__Task requirements__.
Which of the lines below include the word "rewrite"? Pull each one out.

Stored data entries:
********************
-- pv_equiv track=rewrite | github.com/098tarik/leetcode-portfolio | Sliding_Windows/best_seller.py | best_book
-- ===== SOURCE A (Python) =====
-- def best_book(sales, k):
--     l = 0
--     r = 0
--
--     seen = {}
--
--     while r < len(sales):
--         if sales[r] not in seen:
--             seen[sales[r]] = 0
--         seen[sales[r]] += 1
--         r += 1
--
--         if r - l == k:
--             if len(seen) == k:
--                 return True
--
--             seen[sales[l]] -= 1
--             if seen[sales[l]] == 0:
--                 del seen[sales[l]]
--             l += 1
--
--     return False
-- ===== SOURCE B (Python) =====
-- def best_book(sales, k):
--     if k < 1:
--         return False
--     return any(len(set(sales[i:i+k])) == k for i in range(len(sales) - k + 1))
-- ===== Notes on version B (the rewrite author's own statement) =====
-- stated objective: simpler
-- what changed: Replaces the two-pointer rolling multiset (dict of counts maintained incrementally) with a direct per-window check len(set(sales[i:i+k])) == k over all start indices.
import Mathlib
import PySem

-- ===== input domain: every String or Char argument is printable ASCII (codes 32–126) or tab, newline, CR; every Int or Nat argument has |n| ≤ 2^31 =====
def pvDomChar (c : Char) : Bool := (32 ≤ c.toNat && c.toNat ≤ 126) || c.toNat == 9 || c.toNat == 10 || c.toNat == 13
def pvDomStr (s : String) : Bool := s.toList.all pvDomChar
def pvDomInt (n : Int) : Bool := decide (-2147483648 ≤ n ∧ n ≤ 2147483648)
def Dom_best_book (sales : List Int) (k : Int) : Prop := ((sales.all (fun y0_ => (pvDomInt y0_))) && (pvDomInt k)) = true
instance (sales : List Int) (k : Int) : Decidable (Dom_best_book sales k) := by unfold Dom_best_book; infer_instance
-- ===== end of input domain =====

-- B replaces A's amortized two-pointer rolling counter with a direct per-window
-- distinctness check (len(set(window)) == k over all start indices); objective: simpler.

-- ===== PORT A =====
-- the while loop of A; state (l, r, seen); fuel = sales.length - r keeps the recursion structural
def bestBookLoop (sales : List Int) (k : Int) : Nat → Nat → Nat → PySem.Dict Int Int → Bool
  | 0, _, _, _ => false
  | fuel + 1, l, r, seen =>
    if r < sales.length then
      let x := PySem.List.pyGetD sales (r : Int) 0       -- sales[r]; r is in range here
      let seen1 := if seen.contains x then seen else seen.insert x 0
      let seen2 := seen1.insert x (seen1.getD x 0 + 1)
      if ((r : Int) + 1) - (l : Int) = k then
        if (seen2.size : Int) = k then true
        else
          let y := PySem.List.pyGetD sales (l : Int) 0   -- sales[l]; l ≤ r here, in range
          let seen3 := seen2.insert y (seen2.getD y 0 - 1)
          let seen4 := if seen3.getD y 0 = 0 then seen3.erase y else seen3
          bestBookLoop sales k fuel (l + 1) (r + 1) seen4
      else bestBookLoop sales k fuel l (r + 1) seen2
    else false

def best_book (sales : List Int) (k : Int) : Bool :=
  bestBookLoop sales k sales.length 0 0 PySem.Dict.empty

-- ===== PORT B =====
def best_book_alt (sales : List Int) (k : Int) : Bool :=
  if k < 1 then false
  else (PySem.List.pyRange 0 ((sales.length : Int) - k + 1) 1).any
    (fun i => ((PySem.Set.ofList (PySem.List.slice sales (some i) (some (i + k)))).length : Int) == k)

-- ===== PRECONDITION & SPEC =====
def Spec_best_book (sales : List Int) (k : Int) (out : Bool) : Prop := out = best_book_alt sales k
instance (sales : List Int) (k : Int) (out : Bool) : Decidable (Spec_best_book sales k out) := by unfold Spec_best_book; infer_instance

-- ===== CLAIM (what is proved, stated in full; the proofs are below) =====
def Claim_equal_best_book : Prop := ∀ (sales : List Int) (k : Int), Dom_best_book sales k → Spec_best_book sales k (best_book sales k)

-- ===== LEMMAS AND PROOFS =====

-- two Nodup lists with the same members have the same length
theorem pvDistinctLen (xs ys : List Int) (hx : xs.Nodup) (hy : ys.Nodup)
    (h : ∀ a, a ∈ xs ↔ a ∈ ys) : xs.length = ys.length :=
  ((List.perm_ext_iff_of_nodup hx hy).mpr h).length_eq

-- len(set(w)) == len(w) iff w has no duplicates
theorem pvSetLenIffNodup (w : List Int) :
    (PySem.Set.ofList w).length = w.length ↔ w.Nodup := by
  have hlen : (PySem.Set.ofList w).length = w.dedup.length :=
    pvDistinctLen _ _ (PySem.Set.nodup_ofList w) (List.nodup_dedup w)
      (by intro a; simp [PySem.Set.mem_ofList, List.mem_dedup])
  constructor
  · intro h
    exact List.dedup_eq_self.mp ((List.dedup_sublist w).eq_of_length (hlen ▸ h))
  · intro h
    rw [hlen, List.dedup_eq_self.mpr h]

-- the dict invariant maintained by A's loop, and its push/pop steps
def pvInv (w : List Int) (seen : PySem.Dict Int Int) : Prop :=
  seen.keys.Nodup ∧
    ∀ x, seen.get? x = if w.count x = 0 then (none : Option Int) else some ((w.count x : Int))

theorem pvInvContains (w : List Int) (seen : PySem.Dict Int Int) (h : pvInv w seen) (x : Int) :
    seen.contains x = decide (x ∈ w) := by
  rw [PySem.Dict.contains_eq_isSome_get?, h.2 x]
  by_cases hx : x ∈ w
  · have : w.count x ≠ 0 := by simpa [Nat.pos_iff_ne_zero] using List.count_pos_iff.mpr hx
    simp [this, hx]
  · have : w.count x = 0 := List.count_eq_zero.mpr hx
    simp [this, hx]

theorem pvInvSize (w : List Int) (seen : PySem.Dict Int Int) (h : pvInv w seen) :
    seen.size = (PySem.Set.ofList w).length := by
  have hk : seen.size = seen.keys.length := by
    simp [PySem.Dict.size, PySem.Dict.keys]
  rw [hk]
  apply pvDistinctLen _ _ h.1 (PySem.Set.nodup_ofList w)
  intro a
  rw [PySem.Set.mem_ofList, ← PySem.Dict.contains_iff_mem_keys, pvInvContains w seen h a]
  simp

theorem pvCountAppendNe (w : List Int) (x z : Int) (hz : z ≠ x) :
    (w ++ [x]).count z = w.count z := by
  rw [List.count_append, List.count_eq_zero.mpr (show z ∉ [x] by simp [hz]), Nat.add_zero]

theorem pvCountConsNe (w : List Int) (y z : Int) (hz : z ≠ y) :
    (y :: w).count z = w.count z := by
  rw [List.count_cons]
  simp [Ne.symm hz]

theorem pvGetErase (d : PySem.Dict Int Int) (a b : Int) :
    (d.erase a).get? b = if b = a then none else d.get? b := by
  obtain ⟨l⟩ := d
  simp only [PySem.Dict.erase, PySem.Dict.get?, List.find?_filter]
  by_cases hba : b = a
  · subst hba
    rw [if_pos rfl, List.find?_eq_none.mpr (by intro p _; simp)]
    rfl
  · rw [if_neg hba]
    congr 2
    funext p
    by_cases h1 : p.1 = a <;> by_cases h2 : p.1 = b <;> simp [h1, h2] <;> omega

theorem pvNodupKeysErase (d : PySem.Dict Int Int) (a : Int) (h : d.keys.Nodup) :
    (d.erase a).keys.Nodup := by
  obtain ⟨l⟩ := d
  simp only [PySem.Dict.erase, PySem.Dict.keys] at h ⊢
  exact h.sublist ((List.filter_sublist (l := l)).map _)

theorem pvInvPush (w : List Int) (seen : PySem.Dict Int Int) (x : Int) (h : pvInv w seen) :
    pvInv (w ++ [x])
      ((if seen.contains x then seen else seen.insert x 0).insert x
        ((if seen.contains x then seen else seen.insert x 0).getD x 0 + 1)) := by
  have hc := pvInvContains w seen h x
  have hcx : (w ++ [x]).count x = w.count x + 1 := by simp [List.count_append]
  by_cases hx : x ∈ w
  · have hcnt : w.count x ≠ 0 := by simpa [Nat.pos_iff_ne_zero] using List.count_pos_iff.mpr hx
    rw [hc]
    simp only [hx, decide_true, if_true]
    refine ⟨PySem.Dict.nodup_keys_insert _ _ _ h.1, ?_⟩
    intro z
    have hgd : seen.getD x 0 = (w.count x : Int) := by
      rw [PySem.Dict.getD_eq_get?_getD, h.2 x, if_neg hcnt]; rfl
    rw [PySem.Dict.get?_insert, hgd]
    by_cases hz : z = x
    · subst hz
      rw [if_pos rfl, hcx, if_neg (by omega)]
      exact congrArg some (by omega)
    · rw [if_neg hz, h.2 z, pvCountAppendNe w x z hz]
  · have hcnt : w.count x = 0 := List.count_eq_zero.mpr hx
    rw [hc]
    simp only [hx, decide_false, Bool.false_eq_true, if_false]
    refine ⟨PySem.Dict.nodup_keys_insert _ _ _ (PySem.Dict.nodup_keys_insert _ _ _ h.1), ?_⟩
    intro z
    rw [PySem.Dict.get?_insert]
    by_cases hz : z = x
    · subst hz
      rw [if_pos rfl, PySem.Dict.getD_insert_self, hcx, hcnt, if_neg (by omega)]
      simp
    · rw [if_neg hz, PySem.Dict.get?_insert_of_ne _ _ hz, h.2 z, pvCountAppendNe w x z hz]

theorem pvInvPop (w : List Int) (y : Int) (seen : PySem.Dict Int Int) (h : pvInv (y :: w) seen) :
    pvInv w
      (if (seen.insert y (seen.getD y 0 - 1)).getD y 0 = 0 then
        (seen.insert y (seen.getD y 0 - 1)).erase y
       else seen.insert y (seen.getD y 0 - 1)) := by
  have hcy : (y :: w).count y = w.count y + 1 := by simp
  have hgd : seen.getD y 0 = ((w.count y : Int) + 1) := by
    rw [PySem.Dict.getD_eq_get?_getD, h.2 y, if_neg (by omega), hcy]; push_cast; rfl
  have hgd3 : (seen.insert y (seen.getD y 0 - 1)).getD y 0 = (w.count y : Int) := by
    rw [PySem.Dict.getD_insert_self, hgd]; ring
  by_cases h0 : w.count y = 0
  · rw [if_pos (by rw [hgd3, h0]; rfl)]
    refine ⟨pvNodupKeysErase _ _ (PySem.Dict.nodup_keys_insert _ _ _ h.1), ?_⟩
    intro z
    rw [pvGetErase]
    by_cases hz : z = y
    · subst hz; simp [h0]
    · rw [if_neg hz, PySem.Dict.get?_insert_of_ne _ _ hz, h.2 z, pvCountConsNe w y z hz]
  · rw [if_neg (by rw [hgd3]; exact_mod_cast h0)]
    refine ⟨PySem.Dict.nodup_keys_insert _ _ _ h.1, ?_⟩
    intro z
    rw [PySem.Dict.get?_insert]
    by_cases hz : z = y
    · subst hz
      rw [if_pos rfl, if_neg h0, hgd]
      exact congrArg some (by omega)
    · rw [if_neg hz, h.2 z, pvCountConsNe w y z hz]

-- A's loop with non-positive k never fires the window branch and returns False
theorem pvLoopNonpos (sales : List Int) (k : Int) (hk : k < 1) :
    ∀ fuel l r seen, l ≤ r → bestBookLoop sales k fuel l r seen = false := by
  intro fuel
  induction fuel with
  | zero => intro l r seen _; rfl
  | succ n ih =>
    intro l r seen hlr
    rw [bestBookLoop]
    by_cases hr : r < sales.length
    · have hb : ¬ (((r : Int) + 1) - (l : Int) = k) := by omega
      simp only [hr, if_true, hb, if_false]
      exact ih l (r + 1) _ (by omega)
    · simp [hr]

theorem pvTakeCons (a : Int) (t : List Int) (K : Nat) (h : 1 ≤ K) :
    (a :: t).take K = a :: t.take (K - 1) := by
  cases K with
  | zero => omega
  | succ m => simp

theorem pvWinLen (sales : List Int) (j K : Nat) (h : j + K ≤ sales.length) :
    ((sales.drop j).take K).length = K := by
  simp [List.length_take, List.length_drop]; omega


-- the main characterization of A's loop
theorem pvLoopEq (sales : List Int) (k : Int) (K : Nat) (hk : k = (K : Int)) (hK : 1 ≤ K) :
    ∀ fuel l r (seen : PySem.Dict Int Int),
      sales.length ≤ r + fuel →
      r ≤ sales.length →
      l ≤ r →
      r - l = min r (K - 1) →
      pvInv ((sales.drop l).take (r - l)) seen →
      (bestBookLoop sales k fuel l r seen = true
        ↔ ∃ i, l ≤ i ∧ i + K ≤ sales.length ∧ ((sales.drop i).take K).Nodup) := by
  intro fuel
  induction fuel with
  | zero =>
    intro l r seen hfuel hr hlr hmin hinv
    simp only [bestBookLoop, Bool.false_eq_true, false_iff]
    rintro ⟨i, h1, h2, -⟩
    omega
  | succ fuel ih =>
    intro l r seen hfuel hr hlr hmin hinv
    by_cases hrn : r < sales.length
    · have hx : PySem.List.pyGetD sales (r : Int) 0 = sales[r] := by
        rw [PySem.List.pyGetD_natCast]
        exact List.getD_eq_getElem sales 0 hrn
      simp only [bestBookLoop, if_pos hrn, hx]
      have hw' : (sales.drop l).take (r + 1 - l) = (sales.drop l).take (r - l) ++ [sales[r]] := by
        rw [show r + 1 - l = (r - l) + 1 by omega, List.take_add_one, List.getElem?_drop,
          show l + (r - l) = r by omega, List.getElem?_eq_getElem hrn]
        rfl
      have hinv2 := pvInvPush _ seen sales[r] hinv
      by_cases hb : ((r : Int) + 1) - (l : Int) = k
      · have hwin : (sales.drop l).take K = (sales.drop l).take (r - l) ++ [sales[r]] := by
          rw [← hw']; congr 1; omega
        have hlen : ((sales.drop l).take (r - l) ++ [sales[r]]).length = K := by
          rw [← hwin]; exact pvWinLen sales l K (by omega)
        have hsz := pvInvSize _ _ hinv2
        by_cases hs :
            (((((if seen.contains sales[r] then seen else seen.insert sales[r] 0).insert sales[r]
              ((if seen.contains sales[r] then seen else seen.insert sales[r] 0).getD sales[r] 0 + 1))).size : Int) = k)
        · rw [if_pos hb, if_pos hs]
          simp only [true_iff]
          refine ⟨l, le_refl l, by omega, ?_⟩
          rw [hwin, ← pvSetLenIffNodup, hlen]
          omega
        · rw [if_pos hb, if_neg hs]
          have hy : PySem.List.pyGetD sales (l : Int) 0 = sales[l]'(by omega) := by
            rw [PySem.List.pyGetD_natCast]
            exact List.getD_eq_getElem sales 0 (by omega)
          rw [hy]
          have hnod : ¬ ((sales.drop l).take K).Nodup := by
            intro hnd
            rw [hwin] at hnd
            have h5 := (pvSetLenIffNodup _).mpr hnd
            omega
          have hcons : (sales.drop l).take (r - l) ++ [sales[r]]
              = sales[l]'(by omega) :: ((sales.drop (l + 1)).take (K - 1)) := by
            rw [← hwin, List.drop_eq_getElem_cons (by omega), pvTakeCons _ _ _ hK]
          rw [hcons] at hinv2
          have hinv4 := pvInvPop _ _ _ hinv2
          rw [ih (l + 1) (r + 1) _ (by omega) (by omega) (by omega) (by omega)
            (by rw [show r + 1 - (l + 1) = K - 1 by omega]; exact hinv4)]
          constructor
          · rintro ⟨i, h1, h2, h3⟩
            exact ⟨i, by omega, h2, h3⟩
          · rintro ⟨i, h1, h2, h3⟩
            refine ⟨i, ?_, h2, h3⟩
            rcases Nat.eq_or_lt_of_le h1 with h | h
            · exact absurd (h ▸ h3) hnod
            · omega
      · rw [if_neg hb]
        rw [ih l (r + 1) _ (by omega) (by omega) (by omega) (by omega) (by rw [← hw'] at hinv2; exact hinv2)]
    · simp only [bestBookLoop, if_neg hrn, Bool.false_eq_true, false_iff]
      rintro ⟨i, h1, h2, -⟩
      omega

-- characterization of B
theorem pvAltEq (sales : List Int) (k : Int) (K : Nat) (hk : k = (K : Int)) (hK : 1 ≤ K) :
    (best_book_alt sales k = true
      ↔ ∃ i, i + K ≤ sales.length ∧ ((sales.drop i).take K).Nodup) := by
  rw [best_book_alt, if_neg (by omega)]
  rw [List.any_eq_true]
  constructor
  · rintro ⟨i, hmem, hf⟩
    obtain ⟨h0, hlt⟩ := (PySem.List.mem_pyRange_one).mp hmem
    obtain ⟨j, rfl⟩ : ∃ j : Nat, i = (j : Int) := ⟨i.toNat, by omega⟩
    refine ⟨j, by omega, ?_⟩
    have hsl : PySem.List.slice sales (some (j : Int)) (some ((j : Int) + k)) = (sales.drop j).take K := by
      rw [PySem.List.slice_toNat (ha := by omega) (hb := by omega)]
      congr 1
      omega
    rw [hsl, beq_iff_eq] at hf
    have hlen : ((sales.drop j).take K).length = K := pvWinLen sales j K (by omega)
    rw [← pvSetLenIffNodup, hlen]
    omega
  · rintro ⟨j, hle, hnd⟩
    refine ⟨(j : Int), PySem.List.mem_pyRange_one.mpr ⟨by omega, by omega⟩, ?_⟩
    have hsl : PySem.List.slice sales (some (j : Int)) (some ((j : Int) + k)) = (sales.drop j).take K := by
      rw [PySem.List.slice_toNat (ha := by omega) (hb := by omega)]
      congr 1
      omega
    rw [hsl, beq_iff_eq]
    have hlen : ((sales.drop j).take K).length = K := pvWinLen sales j K hle
    have := (pvSetLenIffNodup _).mpr hnd
    omega

-- ===== VERDICT (by name: the statement is the Claim_ definition above) =====
theorem best_book_spec : Claim_equal_best_book := by
  intro sales k _
  unfold Spec_best_book
  by_cases hk : k < 1
  · rw [best_book, pvLoopNonpos sales k hk sales.length 0 0 _ (le_refl 0),
      best_book_alt, if_pos hk]
  · have hK : k = ((k.toNat : Nat) : Int) := by omega
    have h1 : 1 ≤ k.toNat := by omega
    rw [best_book, Bool.eq_iff_iff]
    rw [pvLoopEq sales k k.toNat hK h1 sales.length 0 0 PySem.Dict.empty
        (by omega) (by omega) (le_refl 0) (by simp)
        (by constructor
            · exact PySem.Dict.nodup_keys_empty
            · intro x; simp [PySem.Dict.get?_empty]),
      pvAltEq sales k k.toNat hK h1]
    constructor
    · rintro ⟨i, _, h2, h3⟩; exact ⟨i, h2, h3⟩
    · rintro ⟨i, h2, h3⟩; exact ⟨i, Nat.zero_le i, h2, h3⟩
********************
__Answer to the exercise__.
-- pv_equiv track=rewrite | github.com/098tarik/leetcode-portfolio | Sliding_Windows/best_seller.py | best_book
-- ===== Notes on version B (the rewrite author's own statement) =====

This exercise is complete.